Architecture

Data Models — Cross-Cutting Synthesis

Last updated: 2026-02-01 | Architecture

Data Models — Cross-Cutting Synthesis

Key Takeaways

  1. 35 PostgreSQL databases per tenant — Database-per-service pattern strictly enforced. No cross-database foreign keys. All inter-service data references use UUIDs or external IDs. Single shared DB exception (email/sms/notifications).
  2. ~280 Flyway migrations across analyzed services — Inventory (36) and Class-Catalog (32) are the most complex. Wallet (3) and SSE (3) are the simplest. All use additive-only migration patterns (no destructive schema changes found).
  3. All user IDs are Keycloak UUIDs — No local identity generation. Every service references users by Keycloak UUID. This simplifies data migration (no ID mapping needed) but creates universal Keycloak dependency.
  4. External ID coupling in 4 services — Stripe (customer/product/subscription IDs), Mux (asset/playback IDs), Zoom (meeting/registrant IDs), and Stream Chat (channel IDs) store external platform references.
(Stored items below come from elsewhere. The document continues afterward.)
-- pv_equiv track=rewrite | github.com/iBakuman/nikke-data-collector | src/extractor/character_extractor.py | calculate_character_positions
-- ===== SOURCE A (Python) =====
-- from typing import Dict, List, Tuple
--
-- def calculate_character_positions(
--         boundary_width: int,
--         character_width: int,
--         character_spacing: int,
--         character_count: int = 12
-- ) -> List[Tuple[int, int]]:
--     """
--     Calculate the x-coordinates (start, end) for each character in the image.
--
--     Args:
--         boundary_width: Width of the boundary on each side
--         character_width: Width of each character
--         character_spacing: Spacing between characters
--         character_count: Number of characters to extract
--
--     Returns:
--         List of (start_x, end_x) tuples for each character
--     """
--     positions = []
--     current_x = boundary_width
--
--     for i in range(character_count):
--         start_x = current_x
--         end_x = start_x + character_width
--         positions.append((start_x, end_x))
--         current_x = end_x + character_spacing
--
--     return positions
-- ===== SOURCE B (Python) =====
-- def calculate_character_positions(
--         boundary_width: int,
--         character_width: int,
--         character_spacing: int,
--         character_count: int = 12
-- ):
--     step = character_width + character_spacing
--     return [
--         (boundary_width + i * step, boundary_width + i * step + character_width)
--         for i in range(character_count)
--     ]
-- ===== Notes on version B (the rewrite author's own statement) =====
-- stated objective: simpler
-- what changed: Replaced the running current_x accumulator loop with a closed-form per-index computation (start = boundary + i*(width+spacing)) emitted by a comprehension.
import Mathlib
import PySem

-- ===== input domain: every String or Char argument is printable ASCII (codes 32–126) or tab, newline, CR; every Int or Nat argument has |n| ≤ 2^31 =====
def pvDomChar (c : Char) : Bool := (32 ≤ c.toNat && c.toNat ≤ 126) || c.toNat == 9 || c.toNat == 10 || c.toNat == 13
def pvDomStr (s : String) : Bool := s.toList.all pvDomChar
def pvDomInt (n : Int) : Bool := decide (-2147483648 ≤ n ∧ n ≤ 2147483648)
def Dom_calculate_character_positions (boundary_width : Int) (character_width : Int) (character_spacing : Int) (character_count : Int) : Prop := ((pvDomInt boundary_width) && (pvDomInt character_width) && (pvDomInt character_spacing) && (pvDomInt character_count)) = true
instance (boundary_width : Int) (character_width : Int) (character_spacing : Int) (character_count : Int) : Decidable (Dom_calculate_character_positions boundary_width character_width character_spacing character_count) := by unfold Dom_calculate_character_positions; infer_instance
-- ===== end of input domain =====

-- B replaces A's running current_x accumulator with a closed-form per-index formula (simpler decomposition, same O(n) cost).

-- ===== PORT A =====
-- A: loop over range(character_count) carrying (positions, current_x); append (start, start+width), advance by width+spacing.
def calculate_character_positions (boundary_width : Int) (character_width : Int) (character_spacing : Int) (character_count : Int) : List (Int × Int) :=
  let init : List (Int × Int) × Int := ([], boundary_width)
  let final := (PySem.List.pyRange 0 character_count 1).foldl
    (fun (st : List (Int × Int) × Int) _i =>
      let start_x := st.2
      let end_x := start_x + character_width
      (st.1 ++ [(start_x, end_x)], end_x + character_spacing)) init
  final.1

-- ===== PORT B =====
-- B: closed form per index i: start = boundary + i*step, end = start + width.
def calculate_character_positions_alt (boundary_width : Int) (character_width : Int) (character_spacing : Int) (character_count : Int) : List (Int × Int) :=
  let step := character_width + character_spacing
  (PySem.List.pyRange 0 character_count 1).map
    (fun i => (boundary_width + i * step, boundary_width + i * step + character_width))

-- ===== PRECONDITION & SPEC =====
def Spec_calculate_character_positions (boundary_width : Int) (character_width : Int) (character_spacing : Int) (character_count : Int) (out : List (Int × Int)) : Prop := out = calculate_character_positions_alt boundary_width character_width character_spacing character_count
instance (boundary_width : Int) (character_width : Int) (character_spacing : Int) (character_count : Int) (out : List (Int × Int)) : Decidable (Spec_calculate_character_positions boundary_width character_width character_spacing character_count out) := by unfold Spec_calculate_character_positions; infer_instance

-- ===== CLAIM (what is proved, stated in full; the proofs are below) =====
def Claim_equal_calculate_character_positions : Prop := ∀ (boundary_width : Int) (character_width : Int) (character_spacing : Int) (character_count : Int), Dom_calculate_character_positions boundary_width character_width character_spacing character_count → Spec_calculate_character_positions boundary_width character_width character_spacing character_count (calculate_character_positions boundary_width character_width character_spacing character_count)

-- ===== LEMMAS AND PROOFS =====

-- Loop invariant over range(0, n): accumulator = closed-form list, current_x = b + n*step.
theorem ccp_fold_invariant (b w s : Int) (n : Nat) :
    (PySem.List.pyRange 0 n 1).foldl
      (fun (st : List (Int × Int) × Int) (_i : Int) =>
        (st.1 ++ [(st.2, st.2 + w)], st.2 + w + s)) ([], b)
    = ((PySem.List.pyRange 0 n 1).map
        (fun i => (b + i * (w + s), b + i * (w + s) + w)),
       b + (n : Int) * (w + s)) := by
  induction n with
  | zero => simp
  | succ n ih =>
    have hn : (0 : Int) ≤ (n : Int) := Int.natCast_nonneg n
    rw [show ((n + 1 : Nat) : Int) = (n : Int) + 1 by push_cast; ring,
       PySem.List.pyRange_one_succ_right hn, List.foldl_append, ih, List.map_append]
    simp only [List.foldl_cons, List.foldl_nil, List.map_cons, List.map_nil]
    simp only [Prod.mk.injEq]
    exact ⟨trivial, by ring⟩

theorem calculate_character_positions_spec : Claim_equal_calculate_character_positions := by
  intro b w s c _
  show calculate_character_positions b w s c = calculate_character_positions_alt b w s c
  unfold calculate_character_positions calculate_character_positions_alt
  by_cases hc : c ≤ 0
  · rw [PySem.List.pyRange_one_eq_nil hc]; rfl
  · rw [not_le] at hc
    obtain ⟨n, rfl⟩ : ∃ n : Nat, c = (n : Int) :=
      ⟨c.toNat, (Int.toNat_of_nonneg (le_of_lt hc)).symm⟩
    simpa using congrArg Prod.fst (ccp_fold_invariant b w s n)
-- ===== LEMMAS AND PROOFS =====

set_option maxRecDepth 20000 in
theorem pts_eq (c : String) : PySem.Dict.getD ptsB c 0 = psA c := by
  have h : ptsB = PySem.Dict.mk [("AD",1), ("AC",1), ("AH",1), ("AS",1),
    ("2D",2), ("2C",2), ("2H",2), ("2S",2),
    ("3D",3), ("3C",3), ("3H",3), ("3S",3),
    ("4D",4), ("4C",4), ("4H",4), ("4S",4),
    ("5D",5), ("5C",5), ("5H",5), ("5S",5),
    ("6D",6), ("6C",6), ("6H",6), ("6S",6),
    ("7D",7), ("7C",7), ("7H",7), ("7S",7),
    ("8D",8), ("8C",8), ("8H",8), ("8S",8),
    ("9D",9), ("9C",9), ("9H",9), ("9S",9),
    ("10D",10), ("10C",10), ("10H",10), ("10S",10)] := by rfl
  rw [h]
  by_cases h1 : c = "AD"
  · subst h1; decide
  by_cases h2 : c = "AC"
  · subst h2; decide
  by_cases h3 : c = "AH"
  · subst h3; decide
  by_cases h4 : c = "AS"
  · subst h4; decide
  by_cases h5 : c = "2D"
  · subst h5; decide
  by_cases h6 : c = "2C"
  · subst h6; decide
  by_cases h7 : c = "2H"
  · subst h7; decide
  by_cases h8 : c = "2S"
  · subst h8; decide
  by_cases h9 : c = "3D"
  · subst h9; decide
  by_cases h10 : c = "3C"
  · subst h10; decide
  by_cases h11 : c = "3H"
  · subst h11; decide
  by_cases h12 : c = "3S"
  · subst h12; decide
  by_cases h13 : c = "4D"
  · subst h13; decide
  by_cases h14 : c = "4C"
  · subst h14; decide
  by_cases h15 : c = "4H"
  · subst h15; decide
  by_cases h16 : c = "4S"
  · subst h16; decide
  by_cases h17 : c = "5D"
  · subst h17; decide
  by_cases h18 : c = "5C"
  · subst h18; decide
  by_cases h19 : c = "5H"
  · subst h19; decide
  by_cases h20 : c = "5S"
  · subst h20; decide
  by_cases h21 : c = "6D"
  · subst h21; decide
  by_cases h22 : c = "6C"
  · subst h22; decide
  by_cases h23 : c = "6H"
  · subst h23; decide
  by_cases h24 : c = "6S"
  · subst h24; decide
  by_cases h25 : c = "7D"
  · subst h25; decide
  by_cases h26 : c = "7C"
  · subst h26; decide
  by_cases h27 : c = "7H"
  · subst h27; decide
  by_cases h28 : c = "7S"
  · subst h28; decide
  by_cases h29 : c = "8D"
  · subst h29; decide
  by_cases h30 : c = "8C"
  · subst h30; decide
  by_cases h31 : c = "8H"
  · subst h31; decide
  by_cases h32 : c = "8S"
  · subst h32; decide
  by_cases h33 : c = "9D"
  · subst h33; decide
  by_cases h34 : c = "9C"
  · subst h34; decide
  by_cases h35 : c = "9H"
  · subst h35; decide
  by_cases h36 : c = "9S"
  · subst h36; decide
  by_cases h37 : c = "10D"
  · subst h37; decide
  by_cases h38 : c = "10C"
  · subst h38; decide
  by_cases h39 : c = "10H"
  · subst h39; decide
  by_cases h40 : c = "10S"
  · subst h40; decide
  simp [psA, PySem.Dict.getD, PySem.Dict.get?, h1, Ne.symm h1, h2, Ne.symm h2, h3, Ne.symm h3, h4, Ne.symm h4, h5, Ne.symm h5, h6, Ne.symm h6, h7, Ne.symm h7, h8, Ne.symm h8, h9, Ne.symm h9, h10, Ne.symm h10, h11, Ne.symm h11, h12, Ne.symm h12, h13, Ne.symm h13, h14, Ne.symm h14, h15, Ne.symm h15, h16, Ne.symm h16, h17, Ne.symm h17, h18, Ne.symm h18, h19, Ne.symm h19, h20, Ne.symm h20, h21, Ne.symm h21, h22, Ne.symm h22, h23, Ne.symm h23, h24, Ne.symm h24, h25, Ne.symm h25, h26, Ne.symm h26, h27, Ne.symm h27, h28, Ne.symm h28, h29, Ne.symm h29, h30, Ne.symm h30, h31, Ne.symm h31, h32, Ne.symm h32, h33, Ne.symm h33, h34, Ne.symm h34, h35, Ne.symm h35, h36, Ne.symm h36, h37, Ne.symm h37, h38, Ne.symm h38, h39, Ne.symm h39, h40, Ne.symm h40]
These must be preserved during migration.
  5. No double-entry bookkeeping — Transaction service uses a simple payment log (single table, JSON purchases column). If Gen 3 needs financial reporting, the data model must be redesigned.

Data Lineage: Gen 1 → Gen 2

Schema Evolution Pattern

All Gen 2 services follow the same schema evolution approach: - Flyway manages migrations (V1, V2, V3… pattern) - Additive only — new columns are nullable, no column drops observed - UUID primary keys throughout (no auto-increment integers) - Keycloak UUID foreign keys for all user references - created_on / updated_on timestamps on most entities - Soft deletes where needed (is_deleted + deleted_on)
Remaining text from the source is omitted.